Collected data
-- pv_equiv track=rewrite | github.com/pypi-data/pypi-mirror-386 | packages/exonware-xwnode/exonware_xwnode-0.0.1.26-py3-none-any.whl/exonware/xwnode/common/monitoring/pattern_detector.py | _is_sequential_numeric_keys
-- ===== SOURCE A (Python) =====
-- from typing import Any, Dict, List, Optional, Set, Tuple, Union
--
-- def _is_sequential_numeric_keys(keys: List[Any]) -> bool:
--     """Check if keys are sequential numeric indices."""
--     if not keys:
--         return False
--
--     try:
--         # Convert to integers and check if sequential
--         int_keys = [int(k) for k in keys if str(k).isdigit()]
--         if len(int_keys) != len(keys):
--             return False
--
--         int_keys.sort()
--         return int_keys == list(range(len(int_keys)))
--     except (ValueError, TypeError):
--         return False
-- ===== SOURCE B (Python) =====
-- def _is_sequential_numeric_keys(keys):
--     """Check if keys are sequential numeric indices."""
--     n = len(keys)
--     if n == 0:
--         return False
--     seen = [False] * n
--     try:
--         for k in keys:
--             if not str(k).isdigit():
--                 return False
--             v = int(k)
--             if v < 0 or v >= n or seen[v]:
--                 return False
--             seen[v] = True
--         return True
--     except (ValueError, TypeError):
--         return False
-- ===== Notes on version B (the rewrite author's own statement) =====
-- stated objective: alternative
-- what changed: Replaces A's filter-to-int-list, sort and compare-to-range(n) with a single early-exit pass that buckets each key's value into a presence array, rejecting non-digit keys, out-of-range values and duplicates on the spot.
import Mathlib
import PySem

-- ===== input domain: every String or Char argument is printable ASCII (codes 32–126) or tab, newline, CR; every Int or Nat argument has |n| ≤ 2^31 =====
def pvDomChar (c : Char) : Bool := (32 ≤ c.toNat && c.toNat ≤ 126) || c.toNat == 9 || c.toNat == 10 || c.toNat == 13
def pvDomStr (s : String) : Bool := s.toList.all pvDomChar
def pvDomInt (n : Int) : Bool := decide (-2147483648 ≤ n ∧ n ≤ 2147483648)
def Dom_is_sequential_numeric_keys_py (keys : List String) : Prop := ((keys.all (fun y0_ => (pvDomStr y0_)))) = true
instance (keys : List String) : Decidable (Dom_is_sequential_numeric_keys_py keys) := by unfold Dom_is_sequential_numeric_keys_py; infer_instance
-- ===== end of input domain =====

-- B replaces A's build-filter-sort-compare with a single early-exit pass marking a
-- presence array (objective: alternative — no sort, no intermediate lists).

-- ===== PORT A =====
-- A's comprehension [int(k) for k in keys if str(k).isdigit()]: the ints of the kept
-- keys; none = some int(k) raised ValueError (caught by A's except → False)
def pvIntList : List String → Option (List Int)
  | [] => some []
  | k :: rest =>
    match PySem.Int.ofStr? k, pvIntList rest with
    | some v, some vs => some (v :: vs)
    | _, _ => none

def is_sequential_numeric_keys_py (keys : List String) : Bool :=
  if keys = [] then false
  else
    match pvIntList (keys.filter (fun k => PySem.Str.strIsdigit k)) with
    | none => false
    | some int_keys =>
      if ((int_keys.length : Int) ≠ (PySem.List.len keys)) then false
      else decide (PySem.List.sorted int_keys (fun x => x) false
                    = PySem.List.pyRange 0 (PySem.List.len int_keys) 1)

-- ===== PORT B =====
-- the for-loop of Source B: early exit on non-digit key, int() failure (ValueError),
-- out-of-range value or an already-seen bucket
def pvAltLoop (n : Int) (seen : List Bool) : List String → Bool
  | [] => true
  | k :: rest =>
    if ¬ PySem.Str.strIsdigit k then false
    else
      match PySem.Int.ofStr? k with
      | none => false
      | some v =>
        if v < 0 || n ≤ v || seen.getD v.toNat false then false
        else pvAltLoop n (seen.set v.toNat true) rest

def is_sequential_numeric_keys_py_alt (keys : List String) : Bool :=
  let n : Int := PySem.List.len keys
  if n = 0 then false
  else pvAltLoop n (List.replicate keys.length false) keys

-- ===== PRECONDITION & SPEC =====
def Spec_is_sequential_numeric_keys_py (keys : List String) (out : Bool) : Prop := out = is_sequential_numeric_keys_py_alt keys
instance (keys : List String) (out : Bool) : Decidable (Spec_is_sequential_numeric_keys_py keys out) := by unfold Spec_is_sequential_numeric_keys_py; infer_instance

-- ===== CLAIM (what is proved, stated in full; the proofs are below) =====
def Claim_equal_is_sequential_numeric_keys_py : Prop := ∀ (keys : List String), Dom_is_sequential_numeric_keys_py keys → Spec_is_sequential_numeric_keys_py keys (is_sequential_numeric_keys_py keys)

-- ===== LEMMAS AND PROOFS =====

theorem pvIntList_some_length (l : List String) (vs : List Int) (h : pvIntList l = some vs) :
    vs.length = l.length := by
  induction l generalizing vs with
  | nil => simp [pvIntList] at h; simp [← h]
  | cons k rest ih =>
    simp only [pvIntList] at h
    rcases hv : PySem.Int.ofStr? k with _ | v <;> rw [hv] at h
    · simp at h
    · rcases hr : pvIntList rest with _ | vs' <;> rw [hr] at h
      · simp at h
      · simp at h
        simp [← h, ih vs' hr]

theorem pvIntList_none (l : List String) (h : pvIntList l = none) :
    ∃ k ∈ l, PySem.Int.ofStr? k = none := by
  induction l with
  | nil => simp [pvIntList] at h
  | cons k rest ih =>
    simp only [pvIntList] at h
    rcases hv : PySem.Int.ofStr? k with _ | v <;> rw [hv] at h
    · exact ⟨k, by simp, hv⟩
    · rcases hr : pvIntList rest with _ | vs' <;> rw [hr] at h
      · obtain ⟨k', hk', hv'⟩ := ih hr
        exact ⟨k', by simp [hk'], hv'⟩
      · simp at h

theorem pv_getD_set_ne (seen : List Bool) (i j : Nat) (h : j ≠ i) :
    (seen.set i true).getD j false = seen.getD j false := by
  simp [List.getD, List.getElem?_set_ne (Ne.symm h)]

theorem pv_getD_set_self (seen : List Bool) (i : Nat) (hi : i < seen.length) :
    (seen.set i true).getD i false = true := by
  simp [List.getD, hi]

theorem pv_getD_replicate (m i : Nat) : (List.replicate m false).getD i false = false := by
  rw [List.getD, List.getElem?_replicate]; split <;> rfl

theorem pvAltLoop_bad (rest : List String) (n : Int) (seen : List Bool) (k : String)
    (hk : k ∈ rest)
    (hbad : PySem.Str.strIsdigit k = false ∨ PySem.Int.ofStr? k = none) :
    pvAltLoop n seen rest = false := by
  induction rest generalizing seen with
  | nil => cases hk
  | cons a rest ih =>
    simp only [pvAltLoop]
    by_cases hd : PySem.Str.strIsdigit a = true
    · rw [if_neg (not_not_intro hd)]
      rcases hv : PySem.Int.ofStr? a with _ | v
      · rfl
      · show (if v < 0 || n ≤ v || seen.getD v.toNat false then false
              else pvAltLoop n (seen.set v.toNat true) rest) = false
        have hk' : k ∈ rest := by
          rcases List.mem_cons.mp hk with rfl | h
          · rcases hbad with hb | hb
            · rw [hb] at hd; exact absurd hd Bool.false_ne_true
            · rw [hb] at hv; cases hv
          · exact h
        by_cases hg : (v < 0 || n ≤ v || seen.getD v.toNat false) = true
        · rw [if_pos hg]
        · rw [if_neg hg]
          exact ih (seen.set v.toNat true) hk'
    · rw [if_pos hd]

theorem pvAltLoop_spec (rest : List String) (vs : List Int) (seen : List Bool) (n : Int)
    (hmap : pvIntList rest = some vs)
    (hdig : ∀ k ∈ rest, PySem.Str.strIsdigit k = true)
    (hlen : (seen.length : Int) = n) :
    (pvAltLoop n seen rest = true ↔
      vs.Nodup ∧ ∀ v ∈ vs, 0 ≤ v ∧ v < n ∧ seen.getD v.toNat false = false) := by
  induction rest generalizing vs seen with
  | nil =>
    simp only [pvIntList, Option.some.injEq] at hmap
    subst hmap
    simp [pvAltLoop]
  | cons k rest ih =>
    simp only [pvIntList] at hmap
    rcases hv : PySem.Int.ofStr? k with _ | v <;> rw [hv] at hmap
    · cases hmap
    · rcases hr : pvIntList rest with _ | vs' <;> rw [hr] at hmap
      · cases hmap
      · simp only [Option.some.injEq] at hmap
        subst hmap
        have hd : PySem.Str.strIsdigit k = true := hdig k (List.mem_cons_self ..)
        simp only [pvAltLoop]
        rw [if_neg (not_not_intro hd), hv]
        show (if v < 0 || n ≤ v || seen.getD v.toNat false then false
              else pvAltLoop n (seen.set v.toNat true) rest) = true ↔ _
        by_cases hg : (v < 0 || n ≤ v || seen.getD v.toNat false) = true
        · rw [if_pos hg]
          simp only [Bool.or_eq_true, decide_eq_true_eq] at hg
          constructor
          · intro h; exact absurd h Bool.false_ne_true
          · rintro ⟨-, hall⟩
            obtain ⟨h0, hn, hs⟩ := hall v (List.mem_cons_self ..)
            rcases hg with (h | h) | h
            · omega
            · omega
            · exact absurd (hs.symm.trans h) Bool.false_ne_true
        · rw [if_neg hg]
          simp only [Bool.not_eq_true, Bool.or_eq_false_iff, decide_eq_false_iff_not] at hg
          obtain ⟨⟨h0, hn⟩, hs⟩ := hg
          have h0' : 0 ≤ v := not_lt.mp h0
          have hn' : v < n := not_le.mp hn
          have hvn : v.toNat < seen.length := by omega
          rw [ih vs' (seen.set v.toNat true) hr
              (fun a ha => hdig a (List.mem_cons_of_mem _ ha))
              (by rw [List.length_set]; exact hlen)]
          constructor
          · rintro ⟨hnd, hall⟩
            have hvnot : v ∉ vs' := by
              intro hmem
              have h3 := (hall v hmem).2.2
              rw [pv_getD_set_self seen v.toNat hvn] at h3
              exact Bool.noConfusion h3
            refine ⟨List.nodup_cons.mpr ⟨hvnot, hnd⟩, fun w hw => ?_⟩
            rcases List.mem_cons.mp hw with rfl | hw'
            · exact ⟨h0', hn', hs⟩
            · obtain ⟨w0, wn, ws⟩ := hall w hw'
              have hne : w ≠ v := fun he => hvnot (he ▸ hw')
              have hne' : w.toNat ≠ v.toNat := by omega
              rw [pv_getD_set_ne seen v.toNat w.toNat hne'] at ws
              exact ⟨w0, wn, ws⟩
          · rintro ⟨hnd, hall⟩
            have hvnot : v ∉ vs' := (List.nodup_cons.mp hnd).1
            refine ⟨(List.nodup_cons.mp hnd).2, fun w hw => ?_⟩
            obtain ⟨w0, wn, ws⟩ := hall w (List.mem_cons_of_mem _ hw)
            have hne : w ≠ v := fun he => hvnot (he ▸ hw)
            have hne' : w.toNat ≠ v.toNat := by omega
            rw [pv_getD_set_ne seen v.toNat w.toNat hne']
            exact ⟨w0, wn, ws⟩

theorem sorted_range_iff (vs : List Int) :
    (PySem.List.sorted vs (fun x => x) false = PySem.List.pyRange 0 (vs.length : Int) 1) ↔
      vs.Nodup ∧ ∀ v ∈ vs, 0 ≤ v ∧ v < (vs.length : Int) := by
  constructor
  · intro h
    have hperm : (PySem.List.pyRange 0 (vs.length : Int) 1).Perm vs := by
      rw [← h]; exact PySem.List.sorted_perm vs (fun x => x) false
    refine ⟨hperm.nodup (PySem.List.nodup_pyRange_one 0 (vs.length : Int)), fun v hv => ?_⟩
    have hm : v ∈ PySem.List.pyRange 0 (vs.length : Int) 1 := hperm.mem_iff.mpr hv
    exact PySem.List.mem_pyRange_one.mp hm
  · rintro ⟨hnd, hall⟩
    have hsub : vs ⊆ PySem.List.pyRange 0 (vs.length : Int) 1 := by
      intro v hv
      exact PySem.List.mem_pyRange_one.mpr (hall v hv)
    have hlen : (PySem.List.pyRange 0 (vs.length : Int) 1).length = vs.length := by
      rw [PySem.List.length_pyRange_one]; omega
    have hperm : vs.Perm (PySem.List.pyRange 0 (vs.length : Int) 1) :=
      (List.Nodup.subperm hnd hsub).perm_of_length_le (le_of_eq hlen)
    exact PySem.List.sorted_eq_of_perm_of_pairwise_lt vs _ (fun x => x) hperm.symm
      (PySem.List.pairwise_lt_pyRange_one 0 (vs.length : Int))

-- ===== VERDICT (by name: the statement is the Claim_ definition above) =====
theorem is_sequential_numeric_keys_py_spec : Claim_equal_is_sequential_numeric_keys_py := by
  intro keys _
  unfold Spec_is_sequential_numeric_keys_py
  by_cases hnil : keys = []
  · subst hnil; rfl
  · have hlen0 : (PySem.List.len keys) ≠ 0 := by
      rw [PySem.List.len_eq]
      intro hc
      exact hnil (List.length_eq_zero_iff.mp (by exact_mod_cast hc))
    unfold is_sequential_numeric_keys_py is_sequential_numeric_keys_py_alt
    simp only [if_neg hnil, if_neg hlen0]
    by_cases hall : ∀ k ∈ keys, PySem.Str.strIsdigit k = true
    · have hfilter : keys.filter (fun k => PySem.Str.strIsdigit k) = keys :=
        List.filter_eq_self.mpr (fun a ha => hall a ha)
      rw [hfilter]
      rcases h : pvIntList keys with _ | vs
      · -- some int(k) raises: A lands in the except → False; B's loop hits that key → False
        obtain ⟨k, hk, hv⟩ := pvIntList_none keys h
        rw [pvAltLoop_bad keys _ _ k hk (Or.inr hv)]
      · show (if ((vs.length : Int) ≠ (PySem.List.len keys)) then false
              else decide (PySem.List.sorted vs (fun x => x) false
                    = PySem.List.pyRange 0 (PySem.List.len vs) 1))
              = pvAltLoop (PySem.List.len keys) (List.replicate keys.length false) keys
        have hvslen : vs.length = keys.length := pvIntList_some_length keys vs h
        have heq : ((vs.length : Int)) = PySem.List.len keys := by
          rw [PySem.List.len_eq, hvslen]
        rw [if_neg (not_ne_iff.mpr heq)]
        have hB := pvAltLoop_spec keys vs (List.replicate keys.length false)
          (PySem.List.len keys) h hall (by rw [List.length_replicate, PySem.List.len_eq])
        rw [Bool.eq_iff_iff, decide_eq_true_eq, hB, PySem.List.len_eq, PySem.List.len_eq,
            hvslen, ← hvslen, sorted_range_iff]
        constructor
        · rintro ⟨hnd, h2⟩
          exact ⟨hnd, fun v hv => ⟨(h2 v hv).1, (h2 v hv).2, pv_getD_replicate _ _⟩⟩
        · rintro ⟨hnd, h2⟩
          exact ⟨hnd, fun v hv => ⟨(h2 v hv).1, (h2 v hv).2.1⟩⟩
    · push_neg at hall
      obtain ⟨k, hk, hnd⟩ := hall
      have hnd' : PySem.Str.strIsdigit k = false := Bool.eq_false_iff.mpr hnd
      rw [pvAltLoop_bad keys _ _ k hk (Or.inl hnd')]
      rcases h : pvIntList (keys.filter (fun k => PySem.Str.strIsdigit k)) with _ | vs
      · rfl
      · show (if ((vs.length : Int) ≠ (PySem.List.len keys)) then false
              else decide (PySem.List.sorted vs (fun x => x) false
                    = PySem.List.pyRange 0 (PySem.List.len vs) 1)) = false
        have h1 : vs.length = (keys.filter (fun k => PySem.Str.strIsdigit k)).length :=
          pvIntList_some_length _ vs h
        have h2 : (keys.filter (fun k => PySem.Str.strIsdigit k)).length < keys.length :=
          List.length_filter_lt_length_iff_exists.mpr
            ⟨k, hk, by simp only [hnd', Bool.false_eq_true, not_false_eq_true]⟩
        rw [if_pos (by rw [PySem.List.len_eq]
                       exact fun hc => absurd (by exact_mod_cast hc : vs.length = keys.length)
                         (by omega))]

==

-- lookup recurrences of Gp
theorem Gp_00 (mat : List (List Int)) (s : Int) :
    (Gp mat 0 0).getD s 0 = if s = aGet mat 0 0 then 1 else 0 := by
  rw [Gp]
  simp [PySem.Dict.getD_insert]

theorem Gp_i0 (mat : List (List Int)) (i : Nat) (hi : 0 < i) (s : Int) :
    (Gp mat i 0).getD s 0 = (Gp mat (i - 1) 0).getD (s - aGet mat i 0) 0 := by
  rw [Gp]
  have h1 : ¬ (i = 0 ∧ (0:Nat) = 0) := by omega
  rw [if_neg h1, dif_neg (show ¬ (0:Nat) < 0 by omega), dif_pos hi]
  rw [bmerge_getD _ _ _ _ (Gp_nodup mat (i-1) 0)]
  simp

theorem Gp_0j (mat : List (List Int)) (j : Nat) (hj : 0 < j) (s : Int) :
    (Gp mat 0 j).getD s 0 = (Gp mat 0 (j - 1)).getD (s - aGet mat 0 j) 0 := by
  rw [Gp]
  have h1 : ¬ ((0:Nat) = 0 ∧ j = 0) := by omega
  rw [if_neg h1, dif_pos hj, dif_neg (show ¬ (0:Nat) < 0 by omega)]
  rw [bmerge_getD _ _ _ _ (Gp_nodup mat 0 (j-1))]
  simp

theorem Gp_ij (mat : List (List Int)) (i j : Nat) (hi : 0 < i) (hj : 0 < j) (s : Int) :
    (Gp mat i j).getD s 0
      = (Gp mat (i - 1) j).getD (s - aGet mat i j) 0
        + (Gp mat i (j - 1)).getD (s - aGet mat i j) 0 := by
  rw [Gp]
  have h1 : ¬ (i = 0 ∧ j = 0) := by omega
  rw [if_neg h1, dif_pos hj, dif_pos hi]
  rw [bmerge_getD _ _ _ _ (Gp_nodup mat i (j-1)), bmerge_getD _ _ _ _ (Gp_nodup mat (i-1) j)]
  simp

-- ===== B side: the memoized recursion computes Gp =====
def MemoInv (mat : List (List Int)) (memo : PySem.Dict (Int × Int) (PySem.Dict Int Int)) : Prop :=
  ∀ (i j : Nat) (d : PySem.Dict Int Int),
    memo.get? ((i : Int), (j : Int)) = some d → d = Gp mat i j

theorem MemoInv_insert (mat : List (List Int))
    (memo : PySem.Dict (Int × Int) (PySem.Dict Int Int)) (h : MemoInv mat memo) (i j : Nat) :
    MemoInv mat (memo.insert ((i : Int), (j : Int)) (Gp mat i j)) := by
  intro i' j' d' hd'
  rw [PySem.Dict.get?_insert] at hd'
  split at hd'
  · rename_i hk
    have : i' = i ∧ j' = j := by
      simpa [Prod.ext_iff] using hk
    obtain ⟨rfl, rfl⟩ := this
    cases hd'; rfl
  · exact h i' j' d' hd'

**Aim of the task**: Looking at the data above, return every line from the one with "some (v :: vs)" down to the one with "-- ===== LEMMAS", exactly and inclusively.

**Solution to the problem**:
    | some v, some vs => some (v :: vs)
    | _, _ => none

def is_sequential_numeric_keys_py (keys : List String) : Bool :=
  if keys = [] then false
  else
    match pvIntList (keys.filter (fun k => PySem.Str.strIsdigit k)) with
    | none => false
    | some int_keys =>
      if ((int_keys.length : Int) ≠ (PySem.List.len keys)) then false
      else decide (PySem.List.sorted int_keys (fun x => x) false
                    = PySem.List.pyRange 0 (PySem.List.len int_keys) 1)

-- ===== PORT B =====
-- the for-loop of Source B: early exit on non-digit key, int() failure (ValueError),
-- out-of-range value or an already-seen bucket
def pvAltLoop (n : Int) (seen : List Bool) : List String → Bool
  | [] => true
  | k :: rest =>
    if ¬ PySem.Str.strIsdigit k then false
    else
      match PySem.Int.ofStr? k with
      | none => false
      | some v =>
        if v < 0 || n ≤ v || seen.getD v.toNat false then false
        else pvAltLoop n (seen.set v.toNat true) rest

def is_sequential_numeric_keys_py_alt (keys : List String) : Bool :=
  let n : Int := PySem.List.len keys
  if n = 0 then false
  else pvAltLoop n (List.replicate keys.length false) keys

-- ===== PRECONDITION & SPEC =====
def Spec_is_sequential_numeric_keys_py (keys : List String) (out : Bool) : Prop := out = is_sequential_numeric_keys_py_alt keys
instance (keys : List String) (out : Bool) : Decidable (Spec_is_sequential_numeric_keys_py keys out) := by unfold Spec_is_sequential_numeric_keys_py; infer_instance

-- ===== CLAIM (what is proved, stated in full; the proofs are below) =====
def Claim_equal_is_sequential_numeric_keys_py : Prop := ∀ (keys : List String), Dom_is_sequential_numeric_keys_py keys → Spec_is_sequential_numeric_keys_py keys (is_sequential_numeric_keys_py keys)

-- ===== LEMMAS AND PROOFS =====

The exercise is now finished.